Stable sorting in-place is possible but is more complicated, and usually a bit slower, even if the algorithm also runs in O(n log n) time (Katajainen, Pasanen & Teuhola 1996). One way to sort in-place is to merge the blocks recursively.[4] Like the standard merge sort, in-place merge sort is also a stable sort. Stable sorting of linked lists is simpler. In this case the algorithm does not use more space than that the already used by the list representation, but the O(log(k)) used for the recursion trace.
Merge sort is more efficient than quick sort for some types of lists if the data to be sorted can only be efficiently accessed sequentially, and is thus popular in languages such as Lisp, where sequentially accessed data structures are very common.
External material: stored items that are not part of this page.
-- pv_equiv track=rewrite | github.com/Ombhavsar218/redscan | rescanai/scan_controller.py | _get_vulnerability_assessment_messages
-- ===== SOURCE A (Python) =====
-- from typing import Dict, List, Any, Optional, Callable
--
-- def _get_vulnerability_assessment_messages(step_count: int) -> List[str]:
--     """Generate different vulnerability assessment messages"""
--     base_messages = [
--         "Starting comprehensive vulnerability assessment...",
--         "Checking for known CVEs...",
--         "Analyzing software versions...",
--         "Testing for zero-day vulnerabilities...",
--         "Checking configuration weaknesses...",
--         "Analyzing access controls...",
--         "Testing privilege escalation...",
--         "Checking for backdoors...",
--         "Analyzing cryptographic implementations...",
--         "Testing for buffer overflows...",
--         "Checking for race conditions...",
--         "Analyzing memory corruption issues...",
--         "Testing for logic flaws...",
--         "Checking for timing attacks...",
--         "Analyzing side-channel vulnerabilities...",
--         "Testing for injection flaws...",
--         "Checking for deserialization issues...",
--         "Analyzing XML external entities...",
--         "Testing for LDAP injection...",
--         "Checking for command injection...",
--         "Analyzing path traversal vulnerabilities...",
--         "Testing for file inclusion flaws...",
--         "Checking for insecure redirects...",
--         "Analyzing business logic flaws...",
--         "Finalizing vulnerability assessment..."
--     ]
--
--     messages = []
--     for i in range(step_count):
--         messages.append(base_messages[i % len(base_messages)])
--     return messages
-- ===== SOURCE B (Python) =====
-- def _get_vulnerability_assessment_messages(step_count):
--     """Generate different vulnerability assessment messages"""
--     base_messages = [
--         "Starting comprehensive vulnerability assessment...",
--         "Checking for known CVEs...",
--         "Analyzing software versions...",
--         "Testing for zero-day vulnerabilities...",
--         "Checking configuration weaknesses...",
--         "Analyzing access controls...",
--         "Testing privilege escalation...",
--         "Checking for backdoors...",
--         "Analyzing cryptographic implementations...",
--         "Testing for buffer overflows...",
--         "Checking for race conditions...",
--         "Analyzing memory corruption issues...",
--         "Testing for logic flaws...",
--         "Checking for timing attacks...",
--         "Analyzing side-channel vulnerabilities...",
--         "Testing for injection flaws...",
--         "Checking for deserialization issues...",
--         "Analyzing XML external entities...",
--         "Testing for LDAP injection...",
--         "Checking for command injection...",
--         "Analyzing path traversal vulnerabilities...",
--         "Testing for file inclusion flaws...",
--         "Checking for insecure redirects...",
--         "Analyzing business logic flaws...",
--         "Finalizing vulnerability assessment..."
--     ]
--     if step_count <= 0:
--         return []
--     q, r = divmod(step_count, len(base_messages))
--     return base_messages * q + base_messages[:r]
-- ===== Notes on version B (the rewrite author's own statement) =====
-- stated objective: simpler
-- what changed: Replaces the per-step append loop indexing base_messages[i % n] with whole-list replication plus one slice: q, r = divmod(step_count, n); return base_messages * q + base_messages[:r], guarded by an early return [] for non-positive counts.
import Mathlib
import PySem

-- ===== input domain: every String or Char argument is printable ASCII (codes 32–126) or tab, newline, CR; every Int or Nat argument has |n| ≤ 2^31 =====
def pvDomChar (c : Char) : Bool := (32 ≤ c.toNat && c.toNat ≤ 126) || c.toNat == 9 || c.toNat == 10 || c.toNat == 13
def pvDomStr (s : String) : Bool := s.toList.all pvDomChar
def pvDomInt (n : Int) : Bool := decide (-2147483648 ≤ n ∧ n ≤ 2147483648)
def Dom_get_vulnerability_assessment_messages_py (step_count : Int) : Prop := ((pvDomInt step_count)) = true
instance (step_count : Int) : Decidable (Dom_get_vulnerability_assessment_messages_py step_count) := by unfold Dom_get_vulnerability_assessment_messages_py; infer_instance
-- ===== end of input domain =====

-- B builds the answer by whole-list replication plus one slice (divmod) instead of A's per-index loop; objective: simpler.

-- the base_messages literal, identical in both Pythons
def pvBaseMessages : List String := [
  "Starting comprehensive vulnerability assessment...",
  "Checking for known CVEs...",
  "Analyzing software versions...",
  "Testing for zero-day vulnerabilities...",
  "Checking configuration weaknesses...",
  "Analyzing access controls...",
  "Testing privilege escalation...",
  "Checking for backdoors...",
  "Analyzing cryptographic implementations...",
  "Testing for buffer overflows...",
  "Checking for race conditions...",
  "Analyzing memory corruption issues...",
  "Testing for logic flaws...",
  "Checking for timing attacks...",
  "Analyzing side-channel vulnerabilities...",
  "Testing for injection flaws...",
  "Checking for deserialization issues...",
  "Analyzing XML external entities...",
  "Testing for LDAP injection...",
  "Checking for command injection...",
  "Analyzing path traversal vulnerabilities...",
  "Testing for file inclusion flaws...",
  "Checking for insecure redirects...",
  "Analyzing business logic flaws...",
  "Finalizing vulnerability assessment..."]

-- ===== PORT A =====
-- messages = []; for i in range(step_count): messages.append(base_messages[i % len(base_messages)])
def get_vulnerability_assessment_messages_py (step_count : Int) : List String :=
  (PySem.List.pyRange 0 step_count 1).foldl
    (fun messages i =>
      messages ++ [PySem.List.pyGetD pvBaseMessages
        (PySem.Int.mod i (pvBaseMessages.length : Int)) ""]) []

-- ===== PORT B =====
-- if step_count <= 0: return []; q, r = divmod(step_count, n); return base_messages * q + base_messages[:r]
def get_vulnerability_assessment_messages_py_alt (step_count : Int) : List String :=
  if step_count ≤ 0 then []
  else
    match PySem.Int.divmod? step_count (pvBaseMessages.length : Int) with
    | none => []
    | some (q, r) =>
      (List.replicate q.toNat pvBaseMessages).flatten ++
        PySem.List.slice pvBaseMessages none (some r)

-- ===== PRECONDITION & SPEC =====
def Spec_get_vulnerability_assessment_messages_py (step_count : Int) (out : List String) : Prop := out = get_vulnerability_assessment_messages_py_alt step_count
instance (step_count : Int) (out : List String) : Decidable (Spec_get_vulnerability_assessment_messages_py step_count out) := by unfold Spec_get_vulnerability_assessment_messages_py; infer_instance

-- ===== CLAIM (what is proved, stated in full; the proofs are below) =====
def Claim_equal_get_vulnerability_assessment_messages_py : Prop := ∀ (step_count : Int), Dom_get_vulnerability_assessment_messages_py step_count → Spec_get_vulnerability_assessment_messages_py step_count (get_vulnerability_assessment_messages_py step_count)

-- ===== LEMMAS AND PROOFS =====

-- the cycle prefix as a closed form over naturals
theorem pv_cycle_closed (n : Nat) :
    (List.range n).map (fun k => pvBaseMessages.getD (k % 25) "") =
      (List.replicate (n / 25) pvBaseMessages).flatten ++ pvBaseMessages.take (n % 25) := by
  induction n with
  | zero => simp
  | succ n ih =>
    rw [List.range_succ, List.map_append, ih]
    simp only [List.map_cons, List.map_nil]
    by_cases h : n % 25 = 24
    · rw [h, (by omega : (n + 1) / 25 = n / 25 + 1), (by omega : (n + 1) % 25 = 0),
        List.replicate_succ', List.flatten_append, List.take_zero, List.append_nil,
        List.append_assoc]
      congr 1
    · rw [(by omega : (n + 1) / 25 = n / 25), (by omega : (n + 1) % 25 = n % 25 + 1),
        List.append_assoc]
      congr 1
      have hlt : n % 25 < pvBaseMessages.length := by
        have : pvBaseMessages.length = 25 := by decide
        omega
      rw [List.take_add_one, List.getElem?_eq_getElem hlt]
      simp [List.getD, List.getElem?_eq_getElem hlt]

theorem get_vulnerability_assessment_messages_py_spec : Claim_equal_get_vulnerability_assessment_messages_py := by
  unfold Claim_equal_get_vulnerability_assessment_messages_py
  intro step_count _
  unfold Spec_get_vulnerability_assessment_messages_py
  unfold get_vulnerability_assessment_messages_py get_vulnerability_assessment_messages_py_alt
  by_cases hle : step_count ≤ 0
  · rw [if_pos hle]
    have : PySem.List.pyRange 0 step_count 1 = [] := by
      simp [PySem.List.pyRange]
      omega
    simp [this]
  · rw [if_neg hle]
    have hpos : 0 < step_count := lt_of_not_ge hle
    obtain ⟨n, rfl⟩ : ∃ n : Nat, step_count = (n : Int) :=
      ⟨step_count.toNat, (Int.toNat_of_nonneg (le_of_lt hpos)).symm⟩
    rw [PySem.List.foldl_append_singleton_eq_map]
    have hlen : pvBaseMessages.length = 25 := by decide
    rw [PySem.List.pyRange_zero_natCast, List.map_map]
    have hdm : PySem.Int.divmod? (n : Int) (pvBaseMessages.length : Int) =
        some (((n / 25 : Nat) : Int), ((n % 25 : Nat) : Int)) := by
      rw [hlen]
      simp [PySem.Int.divmod?]
      exact ⟨by exact_mod_cast PySem.Int.floordiv_natCast n 25,
             by exact_mod_cast PySem.Int.mod_natCast n 25⟩
    rw [hdm]
    simp only [Int.toNat_natCast, PySem.List.slice_to_natCast]
    rw [List.nil_append]
    have hmap : List.map ((fun i => PySem.List.pyGetD pvBaseMessages
          (PySem.Int.mod i (pvBaseMessages.length : Int)) "") ∘ fun k : Nat => (k : Int))
          (List.range n) =
        List.map (fun k => pvBaseMessages.getD (k % 25) "") (List.range n) := by
      apply List.map_congr_left
      intro k _
      simp only [Function.comp_apply]
      rw [hlen, PySem.Int.mod_natCast, PySem.List.pyGetD_natCast]
    rw [hmap, pv_cycle_closed]
def part1 (input : List String) : Int :=
  match PySem.List.pyGet? input 0 with
  | none => 0      -- len(input[0]) raises IndexError: outside Pre_part1
  | some first =>
    match pvProcReports (List.replicate first.toList.length ((0:Int), (0:Int))) input with
    | none => 0    -- ValueError / IndexError: outside Pre_part1
    | some counts =>
      let gamma := PySem.Str.join "" (counts.map (fun c => PySem.Int.toStr (pvCommon c)))
      let epsilon := PySem.Str.join "" (counts.map (fun c => PySem.Int.toStr (pvLeastCommon c)))
      pvToDecimal gamma * pvToDecimal epsilon

-- ===== PORT B =====

-- inner loop of Source B: ones[i] += 1 on '1', ValueError on anything but '0'/'1', tot[i] += 1
def pvTallyChars (ones tot : List Int) (cs : List Char) (i : Nat) :
    Option (List Int × List Int) :=
  match cs with
  | [] => some (ones, tot)
  | c :: rest =>
    if c = '1' then
      match pvModify? ones i (· + 1) with
      | none => none
      | some ones' =>
        match pvModify? tot i (· + 1) with
        | none => none
        | some tot' => pvTallyChars ones' tot' rest (i+1)
    else if c = '0' then
      match pvModify? tot i (· + 1) with
      | none => none
      | some tot' => pvTallyChars ones tot' rest (i+1)
    else none

def pvTallyReports (ones tot : List Int) (reports : List String) :
    Option (List Int × List Int) :=
  match reports with
  | [] => some (ones, tot)
  | r :: rs =>
    match pvTallyChars ones tot r.toList 0 with
    | none => none
    | some p => pvTallyReports p.1 p.2 rs

def part1_alt (input : List String) : Int :=
  match PySem.List.pyGet? input 0 with
  | none => 0      -- len(input[0]) raises IndexError: outside Pre_part1
  | some first =>
    let m := first.toList.length
    match pvTallyReports (List.replicate m 0) (List.replicate m 0) input with
    | none => 0    -- ValueError / IndexError: outside Pre_part1
    | some p =>
      let gamma : Int := (p.1.zip p.2).foldl
        (fun g q => 2 * g + if 2 * q.1 ≥ q.2 then 1 else 0) 0
      gamma * (((1 : Int) <<< m) - 1 - gamma)

-- ===== PRECONDITION & SPEC =====
-- Pre_: exactly where the Python A returns: nonempty input, every row made of '0'/'1' only and
-- no longer than the first row (otherwise A raises IndexError or ValueError).
def Pre_part1 (input : List String) : Prop :=
  input ≠ [] ∧ ∀ s ∈ input,
    s.toList.length ≤ input.headI.toList.length ∧
      (s.toList.all (fun c => c = '0' || c = '1')) = true
instance (input : List String) : Decidable (Pre_part1 input) := by
  unfold Pre_part1; infer_instance

def pvWitness_part1 : List String := ["01", "10"]

def Spec_part1 (input : List String) (out : Int) : Prop := out = part1_alt input
instance (input : List String) (out : Int) : Decidable (Spec_part1 input out) := by
  unfold Spec_part1; infer_instance

-- ===== CLAIM (what is proved, stated in full; the proofs are below) =====
def Claim_equal_part1 : Prop :=
  ∀ (input : List String), Dom_part1 input → Pre_part1 input → Spec_part1 input (part1 input)

-- ===== LEMMAS AND PROOFS =====

theorem pvModify?_length {α : Type} {l l' : List α} {i : Nat} {f : α → α}
    (h : pvModify? l i f = some l') : l'.length = l.length := by
  induction l generalizing i l' with
  | nil => simp [pvModify?] at h
  | cons x xs ih =>
    cases i with
    | zero => simp [pvModify?] at h; subst h; simp
    | succ n =>
      simp only [pvModify?, Option.map_eq_some_iff] at h
      obtain ⟨ys, hy, rfl⟩ := h
      simp [ih hy]

theorem pvModify?_some {α : Type} {l : List α} {i : Nat} (f : α → α) (h : i < l.length) :
    ∃ l', pvModify? l i f = some l' := by
  induction l generalizing i with
  | nil => simp at h
  | cons x xs ih =>
    cases i with
    | zero => exact ⟨f x :: xs, rfl⟩
    | succ n =>
      obtain ⟨l', hl'⟩ := ih (by simpa using h)
      exact ⟨x :: l', by simp [pvModify?, hl']⟩

theorem pvModify?_map {α β : Type} (g : α → β) {f : α → α} (f' : β → β)
    (hfg : ∀ x, g (f x) = f' (g x)) {l l' : List α} {i : Nat}
    (h : pvModify? l i f = some l') : pvModify? (l.map g) i f' = some (l'.map g) := by
  induction l generalizing i l' with
  | nil => simp [pvModify?] at h
  | cons x xs ih =>
    cases i with
    | zero => simp [pvModify?] at h; subst h; simp [pvModify?, hfg]
    | succ n =>
      simp only [pvModify?, Option.map_eq_some_iff] at h
      obtain ⟨ys, hy, rfl⟩ := h
      simp [pvModify?, ih hy]

theorem pvModify?_map_const {α β : Type} (g : α → β) {f : α → α}
    (hfg : ∀ x, g (f x) = g x) {l l' : List α} {i : Nat}
    (h : pvModify? l i f = some l') : l'.map g = l.map g := by
  induction l generalizing i l' with
  | nil => simp [pvModify?] at h
  | cons x xs ih =>
    cases i with
    | zero => simp [pvModify?] at h; subst h; simp [hfg]
    | succ n =>
      simp only [pvModify?, Option.map_eq_some_iff] at h
      obtain ⟨ys, hy, rfl⟩ := h
      simp [ih hy]

theorem pvTallyChars_cons0 {tot tot' : List Int} {i : Nat} {ones : List Int}
    {rest : List Char} (h : pvModify? tot i (· + 1) = some tot') :
    pvTallyChars ones tot ('0' :: rest) i = pvTallyChars ones tot' rest (i + 1) := by
  simp [pvTallyChars, h]

theorem pvTallyChars_cons1 {ones ones' tot tot' : List Int} {i : Nat}
    {rest : List Char} (h1 : pvModify? ones i (· + 1) = some ones')
    (h2 : pvModify? tot i (· + 1) = some tot') :
    pvTallyChars ones tot ('1' :: rest) i = pvTallyChars ones' tot' rest (i + 1) := by
  simp [pvTallyChars, h1, h2]

-- simulation: B's tally is the (ones, zeros+ones) projection of A's counters
theorem pvTally_sim_chars {cs : List Char} :
    ∀ {counts counts' : List (Int × Int)} {i : Nat},
    pvProcChars counts cs i = some counts' →
    pvTallyChars (counts.map Prod.snd) (counts.map (fun p => p.1 + p.2)) cs i
      = some (counts'.map Prod.snd, counts'.map (fun p => p.1 + p.2)) := by
  induction cs with
  | nil => intro counts counts' i h; simp [pvProcChars] at h; subst h; rfl
  | cons c rest ih =>
    intro counts counts' i h
    by_cases h0 : c = '0'
    · subst h0
      simp only [pvProcChars] at h
      cases hm : pvModify? counts i (fun p : Int × Int => (p.1 + 1, p.2)) with
      | none => rw [hm] at h; simp at h
      | some cts =>
      rw [hm] at h; simp at h
      have hrec : pvProcChars cts rest (i + 1) = some counts' := h
      have htot := pvModify?_map (fun p : Int × Int => p.1 + p.2) (· + 1)
        (by intro x; ring) hm
      have hones := pvModify?_map_const (Prod.snd) (by intro x; rfl) hm
      rw [pvTallyChars_cons0 htot, ← hones]
      exact ih hrec
    · by_cases h1 : c = '1'
      · subst h1
        simp only [pvProcChars, if_neg h0] at h
        cases hm : pvModify? counts i (fun p : Int × Int => (p.1, p.2 + 1)) with
        | none => rw [hm] at h; simp at h
        | some cts =>
        rw [hm] at h; simp at h
        have hrec : pvProcChars cts rest (i + 1) = some counts' := h
        have hones := pvModify?_map (Prod.snd) (· + 1) (by intro x; rfl) hm
        have htot := pvModify?_map (fun p : Int × Int => p.1 + p.2) (· + 1)
          (by intro x; ring) hm
        rw [pvTallyChars_cons1 hones htot]
        exact ih hrec
      · simp [pvProcChars, h0, h1] at h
Unlike some (efficient) implementations of quicksort, merge sort is a stable sort as long as the merge operation is implemented properly.
Merge sort also has some demerits. One is its use of 2n locations; the additional n locations are commonly used because merging two sorted sets in place is more complicated and would need more comparisons and move operations. But despite the use of this space the algorithm still does a lot of work: The contents of m are first copied into left and right and later into the list result on each invocation of merge_sort (variable names according to the pseudocode above). An alternative to this copying is to associate a new field of information with each key (the elements in m are called keys). This field will be used to link the keys and any associated information together in a sorted list (a key and its related information is called a record). Then the merging of the sorted lists proceeds by changing the link values; no records need to be moved at all. A field which contains only a link will generally be smaller than an entire record so less space will also be used.
Another alternative for reducing the space overhead to n/2 is to maintain left and right as a combined structure, copy only the left part of m into temporary space, and to direct the merge routine to place the merged output into m. With this version it is better to allocate the temporary space outside the merge routine, so that only one allocation is needed. The excessive copying mentioned in the previous paragraph is also mitigated, since the last pair of lines before the return result statement (function merge in the pseudo code above) become superfluous.
Merge sort can also be done with merging more than two sublists at a time, using the n-way merge algorithm. However, the number of operations is approximately the same. Consider merging k sublists at a time, where for simplicity k is a power of 2. The recurrence relation becomes T(n) = k T(n/k) + O(n log k). (The last part comes from the merge algorithm, which when implemented optimally using a heap or self-balancing binary search tree, takes O (log k) time per element.) If you take the recurrence relation for regular merge sort (T(n) = 2T(n/2) + O(n)) and expand it out log2k times, you get the same recurrence relation. This is true even if k is not a constant.